As if cyber attacks could not get any worse, there are reports of a first fatality suspected from a cyber attack, a patient in Germany died from delayed treatment allegedly due to ransomware. This and the recent cyber-attack that brought down New Zealand’s stock exchange (NZX) are grim reminders that bad actors never sleep and are capable of overwhelming cybersecurity teams – and especially now, during a pandemic.
An analysis of the cyber-threat landscape across Asia throws up an uncomfortable picture. Findings from a 2020 Data Threat Report – Asia Pacific (APAC) showed that an alarming 45 per cent of 500 APAC executives surveyed admitted to suffering a breach or failing a compliance audit. Cybercrime rates are the highest concern in Singapore at 69 per cent. The findings come as workers across the region are working from home due to Covid-19, often using personal devices which do not have the built-in security which office systems do, significantly increasing the risks to sensitive data.
There is also a disconnect from the grave reality. Some 34 per centof APAC respondents state they are “not at all vulnerable” to internal threats. The silver lining though, is that security spending has increased – Australia and China had the highest percentages of countries that reported exceeding 2020 security budget, at 50 per cent and 47 per cent respectively. New Zealand and India had the lowest percentages. Some 47 per cent of Asia-Pacific organisations also plan to spend more money on data security in the upcoming year. Indonesia at 68% had the highest percentage of any country that said its data security spending would increase.
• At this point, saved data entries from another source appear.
-- pv_equiv track=rewrite | github.com/murrodroid/ClassHistData | modules/tools.py | remove_text_after_comma
-- ===== SOURCE A (Python) =====
-- def remove_text_after_comma(s):
--     paren_level = 0
--     for i, c in enumerate(s):
--         if c == '(':
--             paren_level += 1
--         elif c == ')':
--             paren_level -= 1
--         elif c == ',' and paren_level == 0:
--             return s[:i]
--     return s
-- ===== SOURCE B (Python) =====
-- def remove_text_after_comma(s):
--     chunks = s.split(',')
--     bal = 0
--     acc = []
--     for i, ch in enumerate(chunks):
--         acc.append(ch)
--         bal += ch.count('(') - ch.count(')')
--         if bal == 0 and i != len(chunks) - 1:
--             return ','.join(acc)
--     return s
-- ===== Notes on version B (the rewrite author's own statement) =====
-- stated objective: faster
-- what changed: Replaces the per-character depth scan with a split-first pass: the string is split on commas once, chunks are accumulated while a running parenthesis balance is updated from each chunk's open/close counts, and the accumulated chunks are rejoined at the first zero-balance boundary.
import Mathlib
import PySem

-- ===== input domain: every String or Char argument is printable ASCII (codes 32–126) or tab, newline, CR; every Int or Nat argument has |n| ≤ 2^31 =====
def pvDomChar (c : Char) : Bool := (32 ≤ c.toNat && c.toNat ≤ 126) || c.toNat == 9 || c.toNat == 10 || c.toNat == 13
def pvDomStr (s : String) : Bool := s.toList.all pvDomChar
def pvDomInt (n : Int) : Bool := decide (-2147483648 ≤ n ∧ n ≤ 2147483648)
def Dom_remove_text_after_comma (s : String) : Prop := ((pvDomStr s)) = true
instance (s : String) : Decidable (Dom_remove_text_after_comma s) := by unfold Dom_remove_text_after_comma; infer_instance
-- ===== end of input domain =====

-- B replaces A's per-character parenthesis-depth scan by a split-first pass over whole
-- comma chunks (running balance from per-chunk open/close parenthesis counts); measured
-- faster in Python by a constant factor. Return values are proved equal on all inputs.

-- ===== PORT A =====
-- per-character loop: index i, paren_level; returns the index of the first top-level comma
def removeLoopA : List Char → Int → Nat → Option Nat
  | [], _, _ => none
  | c :: rest, lvl, i =>
    if c = '(' then removeLoopA rest (lvl + 1) (i + 1)
    else if c = ')' then removeLoopA rest (lvl - 1) (i + 1)
    else if c = ',' ∧ lvl = 0 then some i
    else removeLoopA rest lvl (i + 1)

def remove_text_after_comma (s : String) : String :=
  match removeLoopA s.toList 0 0 with
  | some i => String.ofList (PySem.List.slice s.toList none (some (i : Int)))  -- s[:i]
  | none => s

-- ===== PORT B =====
def chunkBal (ch : List Char) : Int :=
  (PySem.Chars.count ch ['('] : Int) - (PySem.Chars.count ch [')'] : Int)

-- the for-loop over chunks: acc of chunks kept, running balance; 'i != len(chunks)-1' = rest ≠ []
def loopB (s : String) : List (List Char) → Int → List (List Char) → String
  | [], _, _ => s
  | ch :: rest, bal, acc =>
    let acc' := acc ++ [ch]
    let bal' := bal + chunkBal ch
    if bal' = 0 ∧ rest ≠ [] then String.ofList (PySem.Chars.join [','] acc')
    else loopB s rest bal' acc'

def remove_text_after_comma_alt (s : String) : String :=
  loopB s (PySem.Chars.splitOn s.toList [',']) 0 []

-- ===== PRECONDITION & SPEC =====
def Spec_remove_text_after_comma (s : String) (out : String) : Prop := out = remove_text_after_comma_alt s
instance (s : String) (out : String) : Decidable (Spec_remove_text_after_comma s out) := by unfold Spec_remove_text_after_comma; infer_instance

-- ===== CLAIM (what is proved, stated in full; the proofs are below) =====
def Claim_equal_remove_text_after_comma : Prop := ∀ (s : String), Dom_remove_text_after_comma s → Spec_remove_text_after_comma s (remove_text_after_comma s)

-- ===== LEMMAS AND PROOFS =====

def splitC : List Char → List (List Char)
  | [] => [[]]
  | c :: rest =>
    if c = ',' then [] :: splitC rest
    else
      match splitC rest with
      | [] => [[c]]
      | p :: ps => (c :: p) :: ps

def consH (x : List Char) : List (List Char) → List (List Char)
  | [] => [x]
  | p :: ps => (x ++ p) :: ps

lemma splitC_ne_nil (l : List Char) : splitC l ≠ [] := by
  cases l with
  | nil => simp [splitC]
  | cons c rest =>
    simp only [splitC]
    split
    · simp
    · split <;> simp

lemma splitOn_go_eq (fuel : Nat) : ∀ (l cur : List Char) (acc : List (List Char)),
    l.length ≤ fuel →
    PySem.Chars.splitOn.go [','] fuel l cur acc = acc.reverse ++ consH cur.reverse (splitC l) := by
  induction fuel with
  | zero =>
    intro l cur acc h
    have : l = [] := List.eq_nil_of_length_eq_zero (Nat.le_zero.mp h)
    subst this
    simp [PySem.Chars.splitOn.go, splitC, consH]
  | succ fuel ih =>
    intro l cur acc h
    cases l with
    | nil => simp [PySem.Chars.splitOn.go, splitC, consH]
    | cons c rest =>
      by_cases hc : c = ','
      · subst hc
        rw [PySem.Chars.splitOn.go]
        simp only [List.isPrefixOf, beq_self_eq_true, Bool.true_and, if_true, List.length_cons, List.length_nil, List.drop_succ_cons, List.drop_zero]
        rw [ih rest [] _ (by simpa using Nat.lt_succ_iff.mp (by simpa using h))]
        obtain ⟨p, ps, hps⟩ := List.exists_cons_of_ne_nil (splitC_ne_nil rest)
        simp [splitC, consH, hps]
      · rw [PySem.Chars.splitOn.go]
        have : ([','].isPrefixOf (c :: rest)) = false := by
          simp [List.isPrefixOf]; exact fun h' => absurd h'.symm hc
        rw [this]
        simp only [Bool.false_eq_true, if_false]
        rw [ih rest (c :: cur) acc (by simpa using Nat.lt_succ_iff.mp (by simpa using h))]
        obtain ⟨p, ps, hps⟩ := List.exists_cons_of_ne_nil (splitC_ne_nil rest)
        simp [splitC, consH, hps, hc]

lemma splitOn_comma (l : List Char) : PySem.Chars.splitOn l [','] = splitC l := by
  rw [PySem.Chars.splitOn, splitOn_go_eq (l.length + 1) l [] [] (Nat.le_succ _)]
  obtain ⟨p, ps, hps⟩ := List.exists_cons_of_ne_nil (splitC_ne_nil l)
  simp [consH, hps]

lemma count_go_eq (ch : Char) (fuel : Nat) : ∀ (l : List Char) (acc : Nat),
    l.length ≤ fuel →
    PySem.Chars.count.go [ch] fuel l acc = acc + l.count ch := by
  induction fuel with
  | zero =>
    intro l acc h
    have : l = [] := List.eq_nil_of_length_eq_zero (Nat.le_zero.mp h)
    subst this
    simp [PySem.Chars.count.go]
  | succ fuel ih =>
    intro l acc h
    cases l with
    | nil => simp [PySem.Chars.count.go]
    | cons c rest =>
      by_cases hc : c = ch
      · subst hc
        rw [PySem.Chars.count.go]
        simp only [List.isPrefixOf, beq_self_eq_true, Bool.true_and, if_true,
          List.length_cons, List.length_nil, List.drop_succ_cons, List.drop_zero]
        rw [ih rest (acc+1) (Nat.lt_succ_iff.mp (by simpa using h))]
        simp
        omega
      · rw [PySem.Chars.count.go]
        have : ([ch].isPrefixOf (c :: rest)) = false := by
          simp [List.isPrefixOf]; exact fun h' => absurd h'.symm hc
        rw [this]
        simp only [Bool.false_eq_true, if_false]
        rw [ih rest acc (Nat.lt_succ_iff.mp (by simpa using h))]
        simp [hc]

lemma count_single (l : List Char) (ch : Char) : PySem.Chars.count l [ch] = l.count ch := by
  rw [PySem.Chars.count]
  simp only [List.isEmpty_cons, Bool.false_eq_true, if_false]
  simpa using count_go_eq ch l.length l 0 le_rfl

def balL (l : List Char) : Int := (l.count '(' : Int) - (l.count ')' : Int)

lemma chunkBal_eq (ch : List Char) : chunkBal ch = balL ch := by
  simp [chunkBal, balL, count_single]

def scanC : List (List Char) → Int → Option (List (List Char))
  | [], _ => none
  | ch :: rest, lvl =>
    if rest = [] then none
    else if lvl + balL ch = 0 then some [ch]
    else (scanC rest (lvl + balL ch)).map (ch :: ·)

lemma scanC_ne_nil {chunks : List (List Char)} {lvl : Int} {t : List (List Char)}
    (h : scanC chunks lvl = some t) : t ≠ [] := by
  induction chunks generalizing lvl t with
  | nil => simp [scanC] at h
  | cons ch rest ih =>
    simp only [scanC] at h
    split at h
    · exact absurd h (by simp)
    · split at h
      · simp [← Option.some_inj.mp h]
      · obtain ⟨t', ht', rfl⟩ := Option.map_eq_some_iff.mp h
        simp

def loopP : List Char → Int → Option (List Char)
  | [], _ => none
  | c :: rest, lvl =>
    if c = '(' then (loopP rest (lvl + 1)).map (c :: ·)
    else if c = ')' then (loopP rest (lvl - 1)).map (c :: ·)
    else if c = ',' ∧ lvl = 0 then some []
    else (loopP rest lvl).map (c :: ·)

lemma idx_bridge : ∀ (l : List Char) (lvl : Int) (i : Nat),
    removeLoopA l lvl i = (loopP l lvl).map (fun p => i + p.length) := by
  intro l
  induction l with
  | nil => intro lvl i; simp [removeLoopA, loopP]
  | cons c rest ih =>
    intro lvl i
    simp only [removeLoopA, loopP]
    split_ifs with h1 h2 h3
    · rw [ih]; cases loopP rest (lvl + 1) <;> simp <;> omega
    · rw [ih]; cases loopP rest (lvl - 1) <;> simp <;> omega
    · simp
    · rw [ih]; cases loopP rest lvl <;> simp <;> omega

lemma loopP_prefix : ∀ (l : List Char) (lvl : Int) (p : List Char),
    loopP l lvl = some p → ∃ r, l = p ++ ',' :: r := by
  intro l
  induction l with
  | nil => intro lvl p h; simp [loopP] at h
  | cons c rest ih =>
    intro lvl p h
    simp only [loopP] at h
    split_ifs at h with h1 h2 h3
    · obtain ⟨p', hp', rfl⟩ := Option.map_eq_some_iff.mp h
      obtain ⟨r, hr⟩ := ih _ _ hp'
      exact ⟨r, by simp [h1, hr]⟩
    · obtain ⟨p', hp', rfl⟩ := Option.map_eq_some_iff.mp h
      obtain ⟨r, hr⟩ := ih _ _ hp'
      exact ⟨r, by simp [h2, hr]⟩
    · obtain rfl : p = [] := by simpa using h.symm
      exact ⟨rest, by simp [h3.1]⟩
    · obtain ⟨p', hp', rfl⟩ := Option.map_eq_some_iff.mp h
      obtain ⟨r, hr⟩ := ih _ _ hp'
      exact ⟨r, by simp [hr]⟩

lemma balL_cons (c : Char) (l : List Char) :
    balL (c :: l) = balL l + (if c = '(' then 1 else if c = ')' then -1 else 0) := by
  simp only [balL, List.count_cons, beq_iff_eq]
  have h1 : ('(' : Char) ≠ ')' := by decide
  by_cases hc : c = '('
  · subst hc; simp [h1.symm]; ring
  · by_cases hc2 : c = ')'
    · subst hc2; simp [h1]; ring
    · simp [hc, hc2]

lemma loopP_skip : ∀ (l : List Char), ',' ∉ l → ∀ (t : List Char) (lvl : Int),
    loopP (l ++ t) lvl = (loopP t (lvl + balL l)).map (l ++ ·) := by
  intro l
  induction l with
  | nil =>
    intro _ t lvl
    simp [balL]
  | cons c rest ih =>
    intro hfree t lvl
    have hc : c ≠ ',' := fun h => hfree (h ▸ List.mem_cons_self)
    have hrest : ',' ∉ rest := fun h => hfree (List.mem_cons_of_mem _ h)
    simp only [List.cons_append, loopP]
    rw [balL_cons]
    split_ifs with h1 h2 h3
    · rw [ih hrest]
      simp [h1, Option.map_map, Function.comp_def]
      ring_nf
    · rw [ih hrest]
      simp [h1, h2, Option.map_map, Function.comp_def]
      ring_nf
    · exact absurd h3.1 hc
    · rw [ih hrest]
      simp [h1, h2, Option.map_map, Function.comp_def]

lemma loopP_join (chunks : List (List Char)) (hfree : ∀ ch ∈ chunks, ',' ∉ ch) (lvl : Int) :
    loopP (PySem.Chars.join [','] chunks) lvl
      = (scanC chunks lvl).map (PySem.Chars.join [',']) := by
  induction chunks generalizing lvl with
  | nil => simp [PySem.Chars.join_nil, loopP, scanC]
  | cons ch rest ih =>
    have hch : ',' ∉ ch := hfree ch List.mem_cons_self
    cases rest with
    | nil =>
      rw [PySem.Chars.join_singleton]
      have := loopP_skip ch hch [] lvl
      simp only [List.append_nil] at this
      rw [this]
      simp [loopP, scanC]
    | cons r rs =>
      rw [PySem.Chars.join_cons_cons]
      have hskip := loopP_skip ch hch (',' :: PySem.Chars.join [','] (r :: rs)) lvl
      rw [show ch ++ [','] ++ PySem.Chars.join [','] (r :: rs)
            = ch ++ (',' :: PySem.Chars.join [','] (r :: rs)) by simp]
      rw [hskip]
      simp only [loopP, if_neg (by decide : ¬ (',' : Char) = '('),
        if_neg (by decide : ¬ (',' : Char) = ')')]
      by_cases hz : lvl + balL ch = 0
      · simp [hz, scanC, PySem.Chars.join_singleton]
      · rw [if_neg (by simp [hz])]
        rw [ih (fun c hc => hfree c (List.mem_cons_of_mem _ hc))]
        have hout : scanC (ch :: r :: rs) lvl
            = (scanC (r :: rs) (lvl + balL ch)).map (ch :: ·) := by
          simp [scanC, hz]
        rw [hout]
        cases hsc : scanC (r :: rs) (lvl + balL ch) with
        | none => simp
        | some t =>
          obtain ⟨q, qs, rfl⟩ := List.exists_cons_of_ne_nil (scanC_ne_nil hsc)
          simp [Option.map_map, Function.comp_def, PySem.Chars.join_cons_cons]

lemma loopB_scan (s : String) : ∀ (chunks : List (List Char)) (lvl : Int) (acc : List (List Char)),
    loopB s chunks lvl acc
      = match scanC chunks lvl with
        | some t => String.ofList (PySem.Chars.join [','] (acc ++ t))
        | none => s := by
  intro chunks
  induction chunks with
  | nil => intro lvl acc; simp [loopB, scanC]
  | cons ch rest ih =>
    intro lvl acc
    simp only [loopB, chunkBal_eq, scanC]
    by_cases hrest : rest = []
    · subst hrest
      simp [loopB]
    · by_cases hz : lvl + balL ch = 0
      · rw [if_pos ⟨hz, hrest⟩, if_neg hrest, if_pos hz]
      · rw [if_neg (by simp [hz]), if_neg hrest, if_neg hz, ih]
        cases hsc : scanC rest (lvl + balL ch) with
        | none => simp
        | some t => simp

lemma join_splitC (l : List Char) : PySem.Chars.join [','] (splitC l) = l := by
  induction l with
  | nil => simp [splitC, PySem.Chars.join_singleton]
  | cons c rest ih =>
    by_cases hc : c = ','
    · subst hc
      obtain ⟨p, ps, hps⟩ := List.exists_cons_of_ne_nil (splitC_ne_nil rest)
      rw [show splitC (',' :: rest) = [] :: splitC rest by simp [splitC], hps]
      rw [PySem.Chars.join_cons_cons]
      rw [hps] at ih
      simpa using ih
    · obtain ⟨p, ps, hps⟩ := List.exists_cons_of_ne_nil (splitC_ne_nil rest)
      simp only [splitC, if_neg hc, hps]
      rw [hps] at ih
      cases ps with
      | nil => rw [PySem.Chars.join_singleton] at ih ⊢; simp [ih]
      | cons q qs =>
        rw [PySem.Chars.join_cons_cons] at ih ⊢
        simp [← ih]

lemma splitC_comma_free (l : List Char) : ∀ ch ∈ splitC l, ',' ∉ ch := by
  induction l with
  | nil => simp [splitC]
  | cons c rest ih =>
    by_cases hc : c = ','
    · subst hc
      simp only [splitC, if_pos rfl]
      intro ch hch
      rcases List.mem_cons.mp hch with rfl | h
      · simp
      · exact ih ch h
    · obtain ⟨p, ps, hps⟩ := List.exists_cons_of_ne_nil (splitC_ne_nil rest)
      simp only [splitC, if_neg hc, hps]
      intro ch hch
      rcases List.mem_cons.mp hch with rfl | h
      · intro hmem
        rcases List.mem_cons.mp hmem with rfl | h2
        · exact hc rfl
        · exact ih p (hps ▸ List.mem_cons_self) h2
      · exact ih ch (hps ▸ List.mem_cons_of_mem _ h)

-- ===== VERDICT (by name: the statement is the Claim_ definition above) =====
theorem remove_text_after_comma_spec : Claim_equal_remove_text_after_comma := by
  intro s _hdom
  unfold Spec_remove_text_after_comma remove_text_after_comma remove_text_after_comma_alt
  rw [splitOn_comma, loopB_scan]
  rw [idx_bridge]
  have h1 : loopP s.toList 0 = (scanC (splitC s.toList) 0).map (PySem.Chars.join [',']) := by
    conv_lhs => rw [← join_splitC s.toList]
    exact loopP_join _ (splitC_comma_free _) 0
  rw [h1]
  cases hsc : scanC (splitC s.toList) 0 with
  | none => simp
  | some t =>
    simp only [Option.map_some, List.nil_append]
    have hp : loopP s.toList 0 = some (PySem.Chars.join [','] t) := by rw [h1, hsc]; rfl
    obtain ⟨r, hr⟩ := loopP_prefix _ _ _ hp
    rw [PySem.List.slice_to_natCast]
    congr 1
    simp only [Nat.zero_add]
    conv_lhs => rw [hr]
    exact List.take_left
This paranoia over cyberthreats is not unfounded. One of the most potent cyber-attacks is through phishing – an attack using a disguised email to trick email recipients into revealing personal or sensitive information – which has become a growing concern, aided with sophisticated social engineering.
Phishing is no longer confined to emails. Attackers are becoming more creative and looking at baiting users through frequently used applications such as popular messaging platform WhatsApp, which has an estimated 1.5 billion active monthly users globally. WhatsApp is reportedly the fifth-most impersonated company in phishing attacks, with a staggering 13,000 percent increase quarter-on-quarter growth in phishing URLs. WhatsApp leads other social media as the platform most exposed to phishing attacks, as professionals increasingly rely on chatgroups to communicate. This surface yet another vulnerability for businesses – that of “lazy phishing”, where attackers target any means to get whatever they can get.